The shelter that gives wine to alcoholics - nailer
http://www.theguardian.com/society/2016/apr/26/homeless-shelter-ottawa-gives-wine-to-alcoholics
======
vintermann
> Windsor’s lifestyle was not only self-destructive and devastating to his
> family, it was also costly to Canada’s taxpayers. A trip to the hospital
> cost $243 for the ambulance, and $250 for a doctor’s assessment. Going to
> the police station cost $256 for just one officer to talk to him and make
> notes.

Costly to him, costly to society, but profitable for some. Addicts are
immensely profitable customers. At least in Ontario with its state-run
monopoly stores, some of it goes back to those who pay. But much of the profit
goes to producers.

Here in Norway we have state monopolies on both alcohol (above a certain
%a.c.) and gambling. Control with the profit motive was once cited as a reason
for these monopolies, but that has long since fallen by the wayside - now they
are run as for-profit corporations, even with the state as owner.
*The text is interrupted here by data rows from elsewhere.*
-- pv_equiv track=rewrite | github.com/AbdallahYettou/ML-Mini-project-uncover-browsing-patterns | cleanningData/clean_usersessions.py | clean_session
-- ===== SOURCE A (Python) =====
-- NOISE_PATHS = {
--     '/images',
--     '/icons',
--     '/htbin',
--     '/cgi-bin',
--     '/cgi',
--     '/bin',
--     '/static',
--     '/assets',
--     '/css',
--     '/js',
--     '/fonts',
--     '/media',
-- }
--
-- NOISE_PREFIXES = [
--     '/images/',
--     '/icons/',
--     '/htbin/',
--     '/cgi-bin/',
--     '/cgi/',
--     '/static/',
--     '/assets/',
--     '/css/',
--     '/js/',
--     '/fonts/',
--     '/media/',
-- ]
--
-- def is_noise_path(path):
--     """
--     Check if a path is a noise path that should be filtered out.
--     """
--     path = path.strip()
--
--     # Check exact matches
--     if path in NOISE_PATHS:
--         return True
--
--     # Check prefixes
--     for prefix in NOISE_PREFIXES:
--         if path.startswith(prefix):
--             return True
--
--     return False
--
-- def remove_consecutive_duplicates(paths):
--     """
--     Remove consecutive duplicate paths within a session.
--     """
--     if not paths:
--         return paths
--
--     result = [paths[0]]
--     for path in paths[1:]:
--         if path != result[-1]:
--             result.append(path)
--     return result
--
-- def clean_session(session_line):
--     """
--     Clean a single session by removing noise paths.
--     Returns cleaned paths or None if session becomes invalid.
--     """
--     paths = session_line.strip().split(',')
--
--     # Filter out noise paths
--     cleaned_paths = [p.strip() for p in paths if p.strip() and not is_noise_path(p.strip())]
--
--     # Remove empty strings and paths that are just "/"
--     cleaned_paths = [p for p in cleaned_paths if p and p != '/']
--
--     # Remove consecutive duplicates
--     cleaned_paths = remove_consecutive_duplicates(cleaned_paths)
--
--     # Return None if session has less than 2 meaningful paths
--     if len(cleaned_paths) < 2:
--         return None
--
--     return cleaned_paths
-- ===== SOURCE B (Python) =====
-- NOISE_PATHS = {
--     '/images', '/icons', '/htbin', '/cgi-bin', '/cgi', '/bin',
--     '/static', '/assets', '/css', '/js', '/fonts', '/media',
-- }
--
-- def _is_noise(s):
--     # Look up the first path segment (up to the second '/') in the noise table:
--     # an exact noise path matches whole, a noise prefix matches with a '/' following
--     # ('/bin' is the one noise path that is not also a noise prefix).
--     i = s.find('/', 1)
--     root = s if i < 0 else s[:i]
--     return root in NOISE_PATHS and (i < 0 or root != '/bin')
--
-- def clean_session(session_line):
--     kept = [s for s in (p.strip() for p in session_line.strip().split(','))
--             if s and s != '/' and not _is_noise(s)]
--     # drop an element exactly when it equals its predecessor: pair the stream
--     # with itself shifted by one (None in front of the first element)
--     result = [x for x, prev in zip(kept, [None] + kept) if x != prev]
--     return result if len(result) > 1 else None
-- ===== Notes on version B (the rewrite author's own statement) =====
-- stated objective: alternative
-- what changed: B replaces A's noise test (exact-match set plus a loop over 11 prefixes) by extracting the first path segment up to the second '/' and looking it up once in the noise set, and replaces A's accumulator-based consecutive-dedupe helper by zipping the filtered stream with itself shifted by one and keeping elements that differ from their predecessor.
import Mathlib
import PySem
-- pv_equiv track=rewrite | github.com/pypi-data/pypi-mirror-85 | packages/Sympathy/Sympathy-2.2.0-py3-none-any.whl/sylib/figure/wizards.py | _uniquify
-- ===== SOURCE A (Python) =====
-- import itertools
--
-- def _uniquify(opts):
--     res = []
--     out = set(opts)
--     cnt = {}
--     for k in opts:
--         cnt[k] = opts.count(k)
--
--     for k in opts:
--         if cnt[k] == 1:
--             res.append(k)
--         else:
--             for i in itertools.count():
--                 candidate = f'{k}:{i}'
--                 if candidate not in out:
--                     res.append(candidate)
--                     break
--     return res
-- ===== SOURCE B (Python) =====
-- def _uniquify(opts):
--     s = set(opts)
--     cnt = {}
--     for k in opts:
--         cnt[k] = cnt.get(k, 0) + 1
--     repl = {}
--     for k, c in cnt.items():
--         if c > 1:
--             i = 0
--             while f'{k}:{i}' in s:
--                 i += 1
--             repl[k] = f'{k}:{i}'
--     return [repl.get(k, k) for k in opts]
-- ===== Notes on version B (the rewrite author's own statement) =====
-- stated objective: faster
-- what changed: B replaces A's per-element opts.count scan and per-duplicate-occurrence suffix search with a single counting pass plus one replacement table built once per distinct duplicated value, then a single map using repl.get(k, k).
import Mathlib
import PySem

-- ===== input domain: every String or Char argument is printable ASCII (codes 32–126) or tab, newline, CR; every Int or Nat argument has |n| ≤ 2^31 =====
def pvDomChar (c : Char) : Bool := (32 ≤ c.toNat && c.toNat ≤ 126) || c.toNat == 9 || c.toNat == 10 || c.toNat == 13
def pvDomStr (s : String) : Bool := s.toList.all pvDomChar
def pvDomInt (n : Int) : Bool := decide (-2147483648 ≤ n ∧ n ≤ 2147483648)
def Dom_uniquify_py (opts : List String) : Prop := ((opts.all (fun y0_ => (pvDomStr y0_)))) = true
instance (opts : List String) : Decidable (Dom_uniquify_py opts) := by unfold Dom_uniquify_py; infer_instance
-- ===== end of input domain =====

-- B builds the counts and one replacement name per duplicated value once, then maps; A rescans and re-searches per element.


-- ===== PORT A =====
-- A's unbounded 'for i in itertools.count()' is ported with fuel opts.length + 1 (enough fuel that the
-- fallback branch is never the returned value when a free name exists among the first fuel candidates).
def uniquifySearchA (out : PySem.Set String) (k : String) : Nat → Int → String
  | 0, i => k ++ ":" ++ PySem.Int.toStr i
  | f + 1, i =>
    let candidate := k ++ ":" ++ PySem.Int.toStr i
    if PySem.Set.contains out candidate then uniquifySearchA out k f (i + 1) else candidate

def uniquify_py (opts : List String) : List String :=
  let out : PySem.Set String := PySem.Set.ofList opts
  let cnt : PySem.Dict String Int :=
    opts.foldl (fun d k => d.insert k (PySem.List.count opts k)) PySem.Dict.empty
  -- cnt[k]: k is always a present key here, so the getD default is never read
  opts.foldl (fun res k =>
    if cnt.getD k 0 == 1 then res ++ [k]
    else res ++ [uniquifySearchA out k (opts.length + 1) 0]) []

-- ===== PORT B =====
-- B's 'while f"{k}:{i}" in s: i += 1' is ported with the same fuel device as A's unbounded loop.
def uniquifySearchB (s : PySem.Set String) (k : String) : Nat → Int → String
  | 0, i => k ++ ":" ++ PySem.Int.toStr i
  | f + 1, i =>
    if PySem.Set.contains s (k ++ ":" ++ PySem.Int.toStr i) then uniquifySearchB s k f (i + 1)
    else k ++ ":" ++ PySem.Int.toStr i

def uniquify_py_alt (opts : List String) : List String :=
  let s : PySem.Set String := PySem.Set.ofList opts
  let cnt : PySem.Dict String Int :=
    opts.foldl (fun d k => d.insert k (d.getD k 0 + 1)) PySem.Dict.empty
  let repl : PySem.Dict String String :=
    cnt.items.foldl (fun r p =>
      if p.2 > 1 then r.insert p.1 (uniquifySearchB s p.1 (opts.length + 1) 0) else r)
      PySem.Dict.empty
  opts.map (fun k => (repl.get? k).getD k)

-- ===== PRECONDITION & SPEC =====
def Spec_uniquify_py (opts : List String) (out : List String) : Prop := out = uniquify_py_alt opts
instance (opts : List String) (out : List String) : Decidable (Spec_uniquify_py opts out) := by unfold Spec_uniquify_py; infer_instance

-- ===== CLAIM (what is proved, stated in full; the proofs are below) =====
def Claim_equal_uniquify_py : Prop := ∀ (opts : List String), Dom_uniquify_py opts → Spec_uniquify_py opts (uniquify_py opts)

-- ===== LEMMAS AND PROOFS =====

-- the two fuel searches agree
theorem uniquifySearch_eq (s : PySem.Set String) (k : String) :
    ∀ (f : Nat) (i : Int), uniquifySearchA s k f i = uniquifySearchB s k f i := by
  intro f
  induction f with
  | zero => intro i; rfl
  | succ f ih =>
      intro i
      simp only [uniquifySearchA, uniquifySearchB]
      split <;> simp [ih]

-- A's count dict: lookup after the filling loop
theorem getA_foldl_insert (l : List String) (f : String → Int) (d : PySem.Dict String Int)
    (k : String) :
    (l.foldl (fun d x => d.insert x (f x)) d).get? k
      = if k ∈ l then some (f k) else d.get? k := by
  induction l generalizing d with
  | nil => simp
  | cons a t ih =>
      simp only [List.foldl_cons, ih]
      by_cases ht : k ∈ t
      · simp [ht]
      · by_cases hk : k = a
        · subst hk; simp [ht, PySem.Dict.get?_insert_self]
        · simp [ht, hk, PySem.Dict.get?_insert_of_ne _ _ hk]

-- B's replacement dict: lookup after the building loop
theorem get_repl_foldl (S : List String) (g : String → Int) (w : String → String)
    (r : PySem.Dict String String) (k : String) :
    (S.foldl (fun r a => if g a > 1 then r.insert a (w a) else r) r).get? k
      = if k ∈ S ∧ g k > 1 then some (w k) else r.get? k := by
  induction S generalizing r with
  | nil => simp
  | cons a t ih =>
      simp only [List.foldl_cons, ih]
      by_cases ht : k ∈ t ∧ g k > 1
      · simp [ht]
      · by_cases hk : k = a
        · subst hk
          by_cases hg : g k > 1
          · simp [hg, PySem.Dict.get?_insert_self]
          · simp [hg]
        · by_cases hg : g a > 1
          · simp [ht, hk, hg, PySem.Dict.get?_insert_of_ne _ _ hk]
          · simp [ht, hk, hg]

-- ===== VERDICT (by name: the statement is the Claim_ definition above) =====
theorem uniquify_py_spec : Claim_equal_uniquify_py := by
  unfold Claim_equal_uniquify_py Spec_uniquify_py
  intro opts _
  simp only [uniquify_py, uniquify_py_alt]
  have hbody : ∀ (acc : List String) (x : String), x ∈ opts →
      (if ((opts.foldl (fun d k => d.insert k ((PySem.List.count opts k : Nat) : Int))
              PySem.Dict.empty).getD x 0 == 1) then acc ++ [x]
        else acc ++ [uniquifySearchA (PySem.Set.ofList opts) x (opts.length + 1) 0])
      = acc ++ [(fun k => if (((PySem.List.count opts k : Nat) : Int) == 1) then k
          else uniquifySearchA (PySem.Set.ofList opts) k (opts.length + 1) 0) x] := by
    intro acc x hx
    rw [PySem.Dict.getD_eq_get?_getD,
        getA_foldl_insert opts (fun x => ((PySem.List.count opts x : Nat) : Int)) PySem.Dict.empty x]
    simp only [hx, if_pos, Option.getD_some]
    split <;> rfl
  rw [PySem.List.foldl_congr_mem _ _ _ _ hbody, PySem.List.foldl_append_singleton_eq_map,
      PySem.Dict.foldl_insert_getD_add_one_eq_counter, PySem.Dict.items_counter,
      List.foldl_map, List.nil_append]
  apply List.map_congr_left
  intro k hk
  rw [get_repl_foldl]
  have hcnt : 0 < List.count k opts := List.count_pos_iff.mpr hk
  have hmem : k ∈ PySem.Set.ofList opts := by
    simp [PySem.Set.mem_ofList, hk]
  by_cases hg : 1 < List.count k opts
  · have hne : List.count k opts ≠ 1 := by omega
    simp [hmem, hg, hne, PySem.List.count_eq, uniquifySearch_eq]
  · have h1 : List.count k opts = 1 := by omega
    simp [h1, PySem.List.count_eq]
A newspaper recently got hold of a leaked memo from the gambling monopoly
where they discussed how much they would lose by setting a maximum loss
threshold per month. They estimated that a loss limit of 15000 NOK (about 1800
USD) per month would cost them about 400 million NOK per year. That's assuming
all those so limited would keep losing the 15000 per month, and it's just the
top 1% so of users.

The alcohol and gambling industries may talk warmly of responsible use of
their products, but truth is that their profits come overwhelmingly from
extreme abuse. One customer like Windsor is worth maybe a hundred moderate
drinkers. I don't think they're going to give that up willingly - in a sense,
they're as addicted as their customers!